> Task description:
Reproduce precisely the lines of the listing below, starting with the line that contains "rw [← decide_not]" and stopping after the line that contains "ls.foldl (fun acc x => PySem.List.insertBy"; include nothing else.

> Exercise inputs:

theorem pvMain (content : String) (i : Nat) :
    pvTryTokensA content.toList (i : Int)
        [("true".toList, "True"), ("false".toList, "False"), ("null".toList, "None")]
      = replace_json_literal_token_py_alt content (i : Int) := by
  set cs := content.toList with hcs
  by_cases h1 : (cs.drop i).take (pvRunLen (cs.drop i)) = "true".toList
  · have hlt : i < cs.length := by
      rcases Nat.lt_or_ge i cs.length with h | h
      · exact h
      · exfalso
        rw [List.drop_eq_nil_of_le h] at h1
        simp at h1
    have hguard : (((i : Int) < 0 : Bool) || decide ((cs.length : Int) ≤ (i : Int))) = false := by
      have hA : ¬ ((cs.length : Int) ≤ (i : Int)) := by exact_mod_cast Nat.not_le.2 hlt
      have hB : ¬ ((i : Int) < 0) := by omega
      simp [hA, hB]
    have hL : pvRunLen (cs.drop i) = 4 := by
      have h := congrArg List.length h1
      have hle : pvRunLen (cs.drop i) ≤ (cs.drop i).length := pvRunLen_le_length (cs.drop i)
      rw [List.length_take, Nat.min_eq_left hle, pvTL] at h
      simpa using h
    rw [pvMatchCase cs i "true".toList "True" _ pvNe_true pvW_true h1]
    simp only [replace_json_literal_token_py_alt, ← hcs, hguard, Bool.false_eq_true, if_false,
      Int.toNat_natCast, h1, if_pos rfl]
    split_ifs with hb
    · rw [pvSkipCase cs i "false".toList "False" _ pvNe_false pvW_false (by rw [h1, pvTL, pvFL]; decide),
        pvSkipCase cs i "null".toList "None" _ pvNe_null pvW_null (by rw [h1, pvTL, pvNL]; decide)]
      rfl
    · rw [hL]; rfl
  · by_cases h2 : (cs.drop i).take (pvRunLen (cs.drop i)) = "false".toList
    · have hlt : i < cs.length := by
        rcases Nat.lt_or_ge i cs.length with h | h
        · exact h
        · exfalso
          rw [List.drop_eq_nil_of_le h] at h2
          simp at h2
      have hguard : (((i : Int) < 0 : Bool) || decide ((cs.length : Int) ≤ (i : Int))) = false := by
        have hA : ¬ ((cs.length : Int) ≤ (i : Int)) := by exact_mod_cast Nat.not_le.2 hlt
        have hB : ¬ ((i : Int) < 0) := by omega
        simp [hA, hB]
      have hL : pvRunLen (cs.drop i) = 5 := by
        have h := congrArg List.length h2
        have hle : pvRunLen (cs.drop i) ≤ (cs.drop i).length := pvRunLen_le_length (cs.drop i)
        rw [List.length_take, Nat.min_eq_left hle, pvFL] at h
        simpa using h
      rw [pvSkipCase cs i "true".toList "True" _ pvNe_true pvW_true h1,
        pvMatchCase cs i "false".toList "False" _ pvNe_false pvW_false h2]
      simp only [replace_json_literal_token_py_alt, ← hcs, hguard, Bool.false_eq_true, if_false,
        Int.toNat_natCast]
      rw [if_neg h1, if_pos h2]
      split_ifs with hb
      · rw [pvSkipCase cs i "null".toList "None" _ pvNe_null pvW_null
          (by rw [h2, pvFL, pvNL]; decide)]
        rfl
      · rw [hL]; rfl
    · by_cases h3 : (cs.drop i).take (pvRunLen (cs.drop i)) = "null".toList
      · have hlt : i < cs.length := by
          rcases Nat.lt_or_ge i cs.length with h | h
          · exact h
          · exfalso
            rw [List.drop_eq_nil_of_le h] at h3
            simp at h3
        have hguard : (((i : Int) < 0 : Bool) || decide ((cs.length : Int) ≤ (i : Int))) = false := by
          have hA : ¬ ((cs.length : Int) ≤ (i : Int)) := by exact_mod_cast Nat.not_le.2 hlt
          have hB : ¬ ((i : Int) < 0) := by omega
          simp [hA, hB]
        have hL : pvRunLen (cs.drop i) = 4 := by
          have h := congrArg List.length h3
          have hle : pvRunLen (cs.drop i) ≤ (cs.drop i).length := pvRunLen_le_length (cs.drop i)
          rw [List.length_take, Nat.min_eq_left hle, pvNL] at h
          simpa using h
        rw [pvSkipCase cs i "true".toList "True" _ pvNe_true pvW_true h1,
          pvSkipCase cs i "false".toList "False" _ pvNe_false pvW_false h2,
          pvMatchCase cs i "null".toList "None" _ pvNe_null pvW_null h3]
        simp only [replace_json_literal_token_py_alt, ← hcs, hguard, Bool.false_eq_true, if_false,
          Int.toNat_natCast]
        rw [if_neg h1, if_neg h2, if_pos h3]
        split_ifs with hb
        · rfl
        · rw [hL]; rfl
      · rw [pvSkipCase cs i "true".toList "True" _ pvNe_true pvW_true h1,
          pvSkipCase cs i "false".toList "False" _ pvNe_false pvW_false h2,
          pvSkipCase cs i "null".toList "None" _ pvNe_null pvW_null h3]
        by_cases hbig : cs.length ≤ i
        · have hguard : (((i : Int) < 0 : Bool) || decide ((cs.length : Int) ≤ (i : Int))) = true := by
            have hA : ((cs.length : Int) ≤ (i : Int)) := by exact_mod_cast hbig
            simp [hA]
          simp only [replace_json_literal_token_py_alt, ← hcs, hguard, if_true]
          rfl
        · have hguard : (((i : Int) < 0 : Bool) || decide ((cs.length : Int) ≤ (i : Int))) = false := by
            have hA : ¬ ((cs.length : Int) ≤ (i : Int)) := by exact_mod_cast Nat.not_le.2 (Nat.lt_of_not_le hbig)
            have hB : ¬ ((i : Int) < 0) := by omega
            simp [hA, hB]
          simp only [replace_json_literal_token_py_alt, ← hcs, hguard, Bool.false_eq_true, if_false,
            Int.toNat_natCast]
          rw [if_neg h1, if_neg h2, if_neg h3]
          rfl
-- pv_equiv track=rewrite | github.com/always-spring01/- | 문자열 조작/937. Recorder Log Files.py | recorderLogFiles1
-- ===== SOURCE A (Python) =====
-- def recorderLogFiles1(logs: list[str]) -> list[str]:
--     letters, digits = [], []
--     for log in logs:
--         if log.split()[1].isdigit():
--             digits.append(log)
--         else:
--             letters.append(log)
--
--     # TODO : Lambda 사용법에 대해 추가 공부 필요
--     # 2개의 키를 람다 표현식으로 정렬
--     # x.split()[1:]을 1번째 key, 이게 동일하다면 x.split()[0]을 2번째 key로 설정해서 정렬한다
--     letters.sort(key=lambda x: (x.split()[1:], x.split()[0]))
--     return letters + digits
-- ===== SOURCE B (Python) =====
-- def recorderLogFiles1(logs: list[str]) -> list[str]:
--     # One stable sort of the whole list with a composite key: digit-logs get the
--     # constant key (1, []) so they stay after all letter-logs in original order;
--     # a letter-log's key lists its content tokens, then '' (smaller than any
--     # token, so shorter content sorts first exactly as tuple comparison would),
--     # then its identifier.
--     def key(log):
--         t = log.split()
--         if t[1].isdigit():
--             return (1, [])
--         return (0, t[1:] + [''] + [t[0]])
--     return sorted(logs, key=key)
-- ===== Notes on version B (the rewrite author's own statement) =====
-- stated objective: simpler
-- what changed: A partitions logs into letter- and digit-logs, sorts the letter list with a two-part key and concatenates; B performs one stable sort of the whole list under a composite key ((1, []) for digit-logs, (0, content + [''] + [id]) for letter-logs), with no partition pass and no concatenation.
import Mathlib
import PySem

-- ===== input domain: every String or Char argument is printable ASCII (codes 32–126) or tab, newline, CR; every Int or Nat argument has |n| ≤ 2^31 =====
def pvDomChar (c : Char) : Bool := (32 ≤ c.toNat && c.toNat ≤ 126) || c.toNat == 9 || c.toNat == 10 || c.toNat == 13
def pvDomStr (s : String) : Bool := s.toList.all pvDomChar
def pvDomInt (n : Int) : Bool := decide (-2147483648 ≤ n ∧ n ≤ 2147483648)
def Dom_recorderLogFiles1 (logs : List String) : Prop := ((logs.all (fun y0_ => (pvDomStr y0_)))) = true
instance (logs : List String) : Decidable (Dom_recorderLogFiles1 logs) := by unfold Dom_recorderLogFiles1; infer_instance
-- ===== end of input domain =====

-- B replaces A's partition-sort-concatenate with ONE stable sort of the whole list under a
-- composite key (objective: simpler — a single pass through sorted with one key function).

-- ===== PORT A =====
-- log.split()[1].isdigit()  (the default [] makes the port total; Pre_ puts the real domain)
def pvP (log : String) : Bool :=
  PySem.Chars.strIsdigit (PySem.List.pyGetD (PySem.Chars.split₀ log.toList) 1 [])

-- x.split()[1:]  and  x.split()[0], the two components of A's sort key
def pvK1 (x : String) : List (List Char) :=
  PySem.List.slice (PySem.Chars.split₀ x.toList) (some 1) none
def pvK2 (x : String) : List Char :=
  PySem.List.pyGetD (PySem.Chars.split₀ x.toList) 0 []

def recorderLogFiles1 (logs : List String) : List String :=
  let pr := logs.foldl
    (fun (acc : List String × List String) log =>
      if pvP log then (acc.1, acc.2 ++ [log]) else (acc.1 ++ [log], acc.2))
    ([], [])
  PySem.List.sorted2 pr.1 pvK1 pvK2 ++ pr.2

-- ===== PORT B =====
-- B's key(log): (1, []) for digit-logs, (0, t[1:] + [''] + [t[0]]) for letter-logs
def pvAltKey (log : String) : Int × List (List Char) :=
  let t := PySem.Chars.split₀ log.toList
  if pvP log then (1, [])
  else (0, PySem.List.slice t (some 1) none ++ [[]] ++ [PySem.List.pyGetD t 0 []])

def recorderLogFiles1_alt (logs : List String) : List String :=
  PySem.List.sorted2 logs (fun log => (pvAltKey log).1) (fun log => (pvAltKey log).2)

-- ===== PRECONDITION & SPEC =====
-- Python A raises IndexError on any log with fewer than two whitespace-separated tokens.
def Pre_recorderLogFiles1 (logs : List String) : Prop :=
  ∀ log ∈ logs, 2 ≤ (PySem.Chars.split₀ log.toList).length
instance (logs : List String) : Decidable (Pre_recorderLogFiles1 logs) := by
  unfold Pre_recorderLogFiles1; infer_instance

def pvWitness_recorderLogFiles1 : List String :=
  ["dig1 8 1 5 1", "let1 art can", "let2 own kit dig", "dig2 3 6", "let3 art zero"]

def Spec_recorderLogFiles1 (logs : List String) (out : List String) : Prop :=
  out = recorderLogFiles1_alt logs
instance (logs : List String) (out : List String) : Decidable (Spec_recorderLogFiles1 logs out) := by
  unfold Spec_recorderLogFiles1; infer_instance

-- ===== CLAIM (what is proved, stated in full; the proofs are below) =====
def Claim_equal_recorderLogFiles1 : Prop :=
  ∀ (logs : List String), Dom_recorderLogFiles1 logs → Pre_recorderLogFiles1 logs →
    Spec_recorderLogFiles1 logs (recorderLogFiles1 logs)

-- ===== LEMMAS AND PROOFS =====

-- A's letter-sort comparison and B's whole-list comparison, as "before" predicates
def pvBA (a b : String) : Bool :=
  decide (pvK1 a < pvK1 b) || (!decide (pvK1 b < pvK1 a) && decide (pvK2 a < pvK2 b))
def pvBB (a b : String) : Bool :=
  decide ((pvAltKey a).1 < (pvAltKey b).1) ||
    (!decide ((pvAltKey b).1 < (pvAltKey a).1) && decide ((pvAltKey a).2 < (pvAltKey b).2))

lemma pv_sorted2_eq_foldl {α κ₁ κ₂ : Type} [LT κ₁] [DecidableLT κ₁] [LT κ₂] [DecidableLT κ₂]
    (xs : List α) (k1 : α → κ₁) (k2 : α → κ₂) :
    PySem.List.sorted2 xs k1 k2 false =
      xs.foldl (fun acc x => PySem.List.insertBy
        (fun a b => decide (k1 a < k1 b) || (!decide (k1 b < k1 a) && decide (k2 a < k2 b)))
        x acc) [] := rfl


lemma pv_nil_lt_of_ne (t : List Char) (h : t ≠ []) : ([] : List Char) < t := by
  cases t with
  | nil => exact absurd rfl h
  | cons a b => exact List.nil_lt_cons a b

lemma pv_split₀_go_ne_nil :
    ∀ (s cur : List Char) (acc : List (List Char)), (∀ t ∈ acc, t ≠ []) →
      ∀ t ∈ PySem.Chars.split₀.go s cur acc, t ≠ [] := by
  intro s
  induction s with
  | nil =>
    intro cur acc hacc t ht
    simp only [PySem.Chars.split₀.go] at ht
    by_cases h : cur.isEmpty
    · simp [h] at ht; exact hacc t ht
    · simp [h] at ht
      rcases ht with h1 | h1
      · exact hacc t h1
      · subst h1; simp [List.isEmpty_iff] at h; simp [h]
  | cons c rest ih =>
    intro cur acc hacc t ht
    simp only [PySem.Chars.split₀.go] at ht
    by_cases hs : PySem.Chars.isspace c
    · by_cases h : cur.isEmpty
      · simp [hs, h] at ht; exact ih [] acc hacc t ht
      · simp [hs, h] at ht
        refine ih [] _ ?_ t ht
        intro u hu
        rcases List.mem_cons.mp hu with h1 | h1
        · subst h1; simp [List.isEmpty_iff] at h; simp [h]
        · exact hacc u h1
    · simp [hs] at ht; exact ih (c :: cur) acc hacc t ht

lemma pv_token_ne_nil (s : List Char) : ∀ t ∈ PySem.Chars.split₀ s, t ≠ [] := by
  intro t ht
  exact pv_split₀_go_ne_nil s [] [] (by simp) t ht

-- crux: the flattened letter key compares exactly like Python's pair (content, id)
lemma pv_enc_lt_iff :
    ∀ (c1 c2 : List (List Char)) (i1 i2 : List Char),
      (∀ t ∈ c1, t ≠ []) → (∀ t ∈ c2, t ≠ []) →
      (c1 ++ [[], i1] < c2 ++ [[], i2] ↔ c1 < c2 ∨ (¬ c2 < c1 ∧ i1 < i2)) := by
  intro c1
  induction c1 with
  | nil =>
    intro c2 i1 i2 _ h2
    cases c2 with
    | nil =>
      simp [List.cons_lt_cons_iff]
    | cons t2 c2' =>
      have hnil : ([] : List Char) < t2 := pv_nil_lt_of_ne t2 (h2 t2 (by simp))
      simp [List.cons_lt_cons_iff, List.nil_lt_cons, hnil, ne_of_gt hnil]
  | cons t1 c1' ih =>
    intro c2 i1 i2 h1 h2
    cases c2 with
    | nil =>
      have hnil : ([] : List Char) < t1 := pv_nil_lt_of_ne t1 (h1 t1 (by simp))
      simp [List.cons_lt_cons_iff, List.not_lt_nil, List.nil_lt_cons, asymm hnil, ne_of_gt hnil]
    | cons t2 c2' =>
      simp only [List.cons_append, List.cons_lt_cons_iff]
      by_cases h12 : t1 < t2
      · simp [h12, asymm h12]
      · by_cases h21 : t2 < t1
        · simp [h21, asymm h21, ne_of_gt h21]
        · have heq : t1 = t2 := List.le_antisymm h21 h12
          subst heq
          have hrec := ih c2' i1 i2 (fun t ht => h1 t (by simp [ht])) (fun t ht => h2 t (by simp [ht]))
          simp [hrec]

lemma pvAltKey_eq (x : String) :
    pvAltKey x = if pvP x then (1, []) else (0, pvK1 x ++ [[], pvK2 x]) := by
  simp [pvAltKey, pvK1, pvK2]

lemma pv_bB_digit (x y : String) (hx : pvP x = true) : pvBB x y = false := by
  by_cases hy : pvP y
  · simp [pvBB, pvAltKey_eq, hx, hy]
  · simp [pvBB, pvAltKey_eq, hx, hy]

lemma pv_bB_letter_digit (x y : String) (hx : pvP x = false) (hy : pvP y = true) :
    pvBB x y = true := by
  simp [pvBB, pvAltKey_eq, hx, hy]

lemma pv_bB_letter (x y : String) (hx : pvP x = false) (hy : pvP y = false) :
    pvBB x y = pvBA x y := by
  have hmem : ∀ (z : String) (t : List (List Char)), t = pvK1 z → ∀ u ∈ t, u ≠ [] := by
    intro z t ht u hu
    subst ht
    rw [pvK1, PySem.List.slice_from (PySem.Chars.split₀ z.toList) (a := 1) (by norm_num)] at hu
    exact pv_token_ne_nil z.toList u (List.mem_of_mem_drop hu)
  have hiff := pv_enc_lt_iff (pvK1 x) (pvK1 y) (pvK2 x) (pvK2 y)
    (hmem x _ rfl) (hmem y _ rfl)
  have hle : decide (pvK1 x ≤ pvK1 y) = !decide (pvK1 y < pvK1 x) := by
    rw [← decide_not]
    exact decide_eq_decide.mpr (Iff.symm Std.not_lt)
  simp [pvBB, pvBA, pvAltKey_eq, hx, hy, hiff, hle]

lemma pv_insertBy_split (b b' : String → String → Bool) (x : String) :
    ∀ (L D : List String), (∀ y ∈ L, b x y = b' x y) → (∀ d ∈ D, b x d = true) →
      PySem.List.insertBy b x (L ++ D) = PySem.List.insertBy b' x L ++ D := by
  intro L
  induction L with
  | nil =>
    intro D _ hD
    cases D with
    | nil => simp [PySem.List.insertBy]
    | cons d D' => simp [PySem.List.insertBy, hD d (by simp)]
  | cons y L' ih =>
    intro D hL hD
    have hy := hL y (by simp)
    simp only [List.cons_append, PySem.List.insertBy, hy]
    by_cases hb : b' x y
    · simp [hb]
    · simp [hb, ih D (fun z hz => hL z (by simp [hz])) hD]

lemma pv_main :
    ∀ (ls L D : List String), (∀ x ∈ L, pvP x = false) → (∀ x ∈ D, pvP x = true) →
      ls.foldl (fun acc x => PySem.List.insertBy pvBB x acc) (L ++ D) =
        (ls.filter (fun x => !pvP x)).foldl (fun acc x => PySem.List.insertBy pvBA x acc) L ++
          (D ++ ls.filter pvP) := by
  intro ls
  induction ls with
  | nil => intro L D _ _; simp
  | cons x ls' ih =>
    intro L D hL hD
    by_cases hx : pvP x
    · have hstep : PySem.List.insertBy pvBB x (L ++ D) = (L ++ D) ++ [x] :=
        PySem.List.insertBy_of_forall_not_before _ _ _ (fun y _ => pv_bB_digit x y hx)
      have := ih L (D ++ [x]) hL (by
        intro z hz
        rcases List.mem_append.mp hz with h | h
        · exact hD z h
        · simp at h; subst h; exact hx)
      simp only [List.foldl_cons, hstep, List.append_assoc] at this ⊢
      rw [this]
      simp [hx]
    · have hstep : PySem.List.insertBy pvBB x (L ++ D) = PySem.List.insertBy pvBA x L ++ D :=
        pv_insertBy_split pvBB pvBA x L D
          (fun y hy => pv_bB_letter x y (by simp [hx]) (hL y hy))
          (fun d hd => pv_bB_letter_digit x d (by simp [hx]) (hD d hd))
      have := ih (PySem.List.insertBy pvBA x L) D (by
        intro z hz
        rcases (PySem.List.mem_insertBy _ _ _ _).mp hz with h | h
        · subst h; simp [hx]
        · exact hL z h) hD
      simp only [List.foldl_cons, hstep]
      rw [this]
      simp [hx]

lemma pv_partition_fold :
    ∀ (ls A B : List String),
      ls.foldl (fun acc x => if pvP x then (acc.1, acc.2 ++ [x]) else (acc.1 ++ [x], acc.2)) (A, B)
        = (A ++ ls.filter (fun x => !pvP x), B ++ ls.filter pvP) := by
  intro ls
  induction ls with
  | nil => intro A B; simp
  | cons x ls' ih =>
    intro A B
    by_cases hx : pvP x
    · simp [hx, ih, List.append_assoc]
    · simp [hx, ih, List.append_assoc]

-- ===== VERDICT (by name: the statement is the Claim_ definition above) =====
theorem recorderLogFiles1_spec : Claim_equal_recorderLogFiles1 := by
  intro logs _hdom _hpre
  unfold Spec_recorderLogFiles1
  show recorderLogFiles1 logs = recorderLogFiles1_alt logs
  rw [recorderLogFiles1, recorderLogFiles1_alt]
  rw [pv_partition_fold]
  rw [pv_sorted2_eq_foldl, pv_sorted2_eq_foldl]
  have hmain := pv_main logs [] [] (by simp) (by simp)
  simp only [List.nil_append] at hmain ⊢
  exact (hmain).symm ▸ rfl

> Finished exercise:
    rw [← decide_not]
    exact decide_eq_decide.mpr (Iff.symm Std.not_lt)
  simp [pvBB, pvBA, pvAltKey_eq, hx, hy, hiff, hle]

lemma pv_insertBy_split (b b' : String → String → Bool) (x : String) :
    ∀ (L D : List String), (∀ y ∈ L, b x y = b' x y) → (∀ d ∈ D, b x d = true) →
      PySem.List.insertBy b x (L ++ D) = PySem.List.insertBy b' x L ++ D := by
  intro L
  induction L with
  | nil =>
    intro D _ hD
    cases D with
    | nil => simp [PySem.List.insertBy]
    | cons d D' => simp [PySem.List.insertBy, hD d (by simp)]
  | cons y L' ih =>
    intro D hL hD
    have hy := hL y (by simp)
    simp only [List.cons_append, PySem.List.insertBy, hy]
    by_cases hb : b' x y
    · simp [hb]
    · simp [hb, ih D (fun z hz => hL z (by simp [hz])) hD]

lemma pv_main :
    ∀ (ls L D : List String), (∀ x ∈ L, pvP x = false) → (∀ x ∈ D, pvP x = true) →
      ls.foldl (fun acc x => PySem.List.insertBy pvBB x acc) (L ++ D) =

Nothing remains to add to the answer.